PROBLEM STATEMENT:
This task calls for copying each line below that contains "Python".

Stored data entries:
--------------------
-- pv_equiv track=rewrite | github.com/alumnos-ingcom/C2-TP3--diazvaned | tp4ej2.py | suma_lenta
-- ===== SOURCE A (Python) =====
-- def suma_lenta(numero, otro_numero):
--     resultado = (f"{numero}")
--     while (otro_numero != 0):
--         if otro_numero < 0:
--             otro_numero = otro_numero + 1
--             numero = numero - 1
--             resultado = resultado + " + (- 1)"
--         if otro_numero > 0:
--             otro_numero = otro_numero -1
--             numero = numero + 1
--             resultado = resultado + " + 1"
--
--     return resultado + (f" = {numero}")
-- ===== SOURCE B (Python) =====
-- def suma_lenta(numero, otro_numero):
--     term = " + 1" if otro_numero >= 0 else " + (- 1)"
--     return f"{numero}" + term * abs(otro_numero) + f" = {numero + otro_numero}"
-- ===== Notes on version B (the rewrite author's own statement) =====
-- stated objective: simpler
-- what changed: The while-loop that repeatedly decrements the counter and concatenates one term per unit is replaced by a closed form: pick the term by the sign of otro_numero, repeat it abs(otro_numero) times with string multiplication, and append numero + otro_numero directly.
import Mathlib
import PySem

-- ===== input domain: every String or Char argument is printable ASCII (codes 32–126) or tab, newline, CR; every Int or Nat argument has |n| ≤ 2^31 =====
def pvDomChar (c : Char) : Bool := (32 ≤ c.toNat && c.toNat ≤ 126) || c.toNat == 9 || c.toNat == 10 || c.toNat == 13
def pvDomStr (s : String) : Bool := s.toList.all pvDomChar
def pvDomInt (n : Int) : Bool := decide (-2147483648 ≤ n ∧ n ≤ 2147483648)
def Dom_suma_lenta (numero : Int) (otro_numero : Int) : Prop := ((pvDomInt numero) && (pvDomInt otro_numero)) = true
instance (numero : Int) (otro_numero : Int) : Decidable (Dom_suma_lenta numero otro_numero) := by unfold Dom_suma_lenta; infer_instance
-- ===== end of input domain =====

-- B replaces the unit-by-unit while-loop with a closed form (sign-chosen term repeated |otro_numero| times); objective: simpler.

-- ===== PORT A =====
-- the while-loop of A: state (numero, otro_numero, resultado); two sequential ifs per iteration
def suma_lenta_loop (numero : Int) (otro : Int) (resultado : String) : Int × String :=
  if otro = 0 then (numero, resultado)
  else
    let s1 : Int × Int × String :=
      if otro < 0 then (numero - 1, otro + 1, resultado ++ " + (- 1)") else (numero, otro, resultado)
    let s2 : Int × Int × String :=
      if s1.2.1 > 0 then (s1.1 + 1, s1.2.1 - 1, s1.2.2 ++ " + 1") else s1
    suma_lenta_loop s2.1 s2.2.1 s2.2.2
termination_by otro.natAbs
decreasing_by
  split_ifs <;> (try simp at *) <;> omega

def suma_lenta (numero : Int) (otro_numero : Int) : String :=
  let p := suma_lenta_loop numero otro_numero (PySem.Int.toStr numero)
  p.2 ++ " = " ++ PySem.Int.toStr p.1

-- ===== PORT B =====
-- Python's 'term * n' (string repetition)
def strMul (s : String) : Nat → String
  | 0 => ""
  | n + 1 => s ++ strMul s n

def suma_lenta_alt (numero : Int) (otro_numero : Int) : String :=
  let term := if otro_numero ≥ 0 then " + 1" else " + (- 1)"
  PySem.Int.toStr numero ++ strMul term otro_numero.natAbs ++ " = " ++ PySem.Int.toStr (numero + otro_numero)

-- ===== PRECONDITION & SPEC =====
def Spec_suma_lenta (numero : Int) (otro_numero : Int) (out : String) : Prop := out = suma_lenta_alt numero otro_numero
instance (numero : Int) (otro_numero : Int) (out : String) : Decidable (Spec_suma_lenta numero otro_numero out) := by unfold Spec_suma_lenta; infer_instance

-- ===== CLAIM (what is proved, stated in full; the proofs are below) =====
def Claim_equal_suma_lenta : Prop := ∀ (numero : Int) (otro_numero : Int), Dom_suma_lenta numero otro_numero → Spec_suma_lenta numero otro_numero (suma_lenta numero otro_numero)

-- ===== LEMMAS AND PROOFS =====

theorem loop_pos (k : Nat) : ∀ (n : Int) (r : String),
    suma_lenta_loop n (k : Int) r = (n + k, r ++ strMul " + 1" k) := by
  induction k with
  | zero => intro n r; rw [suma_lenta_loop]; simp [strMul]
  | succ k ih =>
    intro n r
    rw [suma_lenta_loop]
    have h0 : ((k : Int) + 1) ≠ 0 := by omega
    have h1 : ¬ ((k : Int) + 1 < 0) := by omega
    have h2 : ((k : Int) + 1 > 0) := by omega
    simp only [Nat.cast_succ, h0, h1, h2, if_pos, if_false]
    rw [show (k : Int) + 1 - 1 = (k : Int) from by omega, ih]
    simp [strMul, String.append_assoc]
    omega

theorem loop_neg (k : Nat) : ∀ (n : Int) (r : String),
    suma_lenta_loop n (-(k : Int)) r = (n - k, r ++ strMul " + (- 1)" k) := by
  induction k with
  | zero => intro n r; rw [suma_lenta_loop]; simp [strMul]
  | succ k ih =>
    intro n r
    rw [suma_lenta_loop]
    have h0 : (-((k : Nat) + 1 : Int)) ≠ 0 := by omega
    have h1 : (-((k : Nat) + 1 : Int) < 0) := by omega
    have h2 : ¬ (-((k : Nat) + 1 : Int) + 1 > 0) := by omega
    simp only [Nat.cast_succ, h0, h1, h2, if_pos, ite_false]
    rw [show (-((k : Int) + 1) + 1) = -(k : Int) by omega, ih]
    simp [strMul, String.append_assoc]
    omega

-- ===== VERDICT (by name: the statement is the Claim_ definition above) =====
theorem suma_lenta_spec : Claim_equal_suma_lenta := by
  intro numero otro _
  unfold Spec_suma_lenta suma_lenta suma_lenta_alt
  by_cases h : 0 ≤ otro
  · obtain ⟨k, rfl⟩ : ∃ k : Nat, otro = (k : Int) := ⟨otro.toNat, by omega⟩
    rw [loop_pos]
    simp [h]
  · obtain ⟨k, rfl⟩ : ∃ k : Nat, otro = -(k : Int) := ⟨otro.natAbs, by omega⟩
    rw [loop_neg]
    simp [show k ≠ 0 from by omega, sub_eq_add_neg]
--------------------
OUTPUT BELOW:
-- ===== SOURCE A (Python) =====
-- ===== SOURCE B (Python) =====
-- Python's 'term * n' (string repetition)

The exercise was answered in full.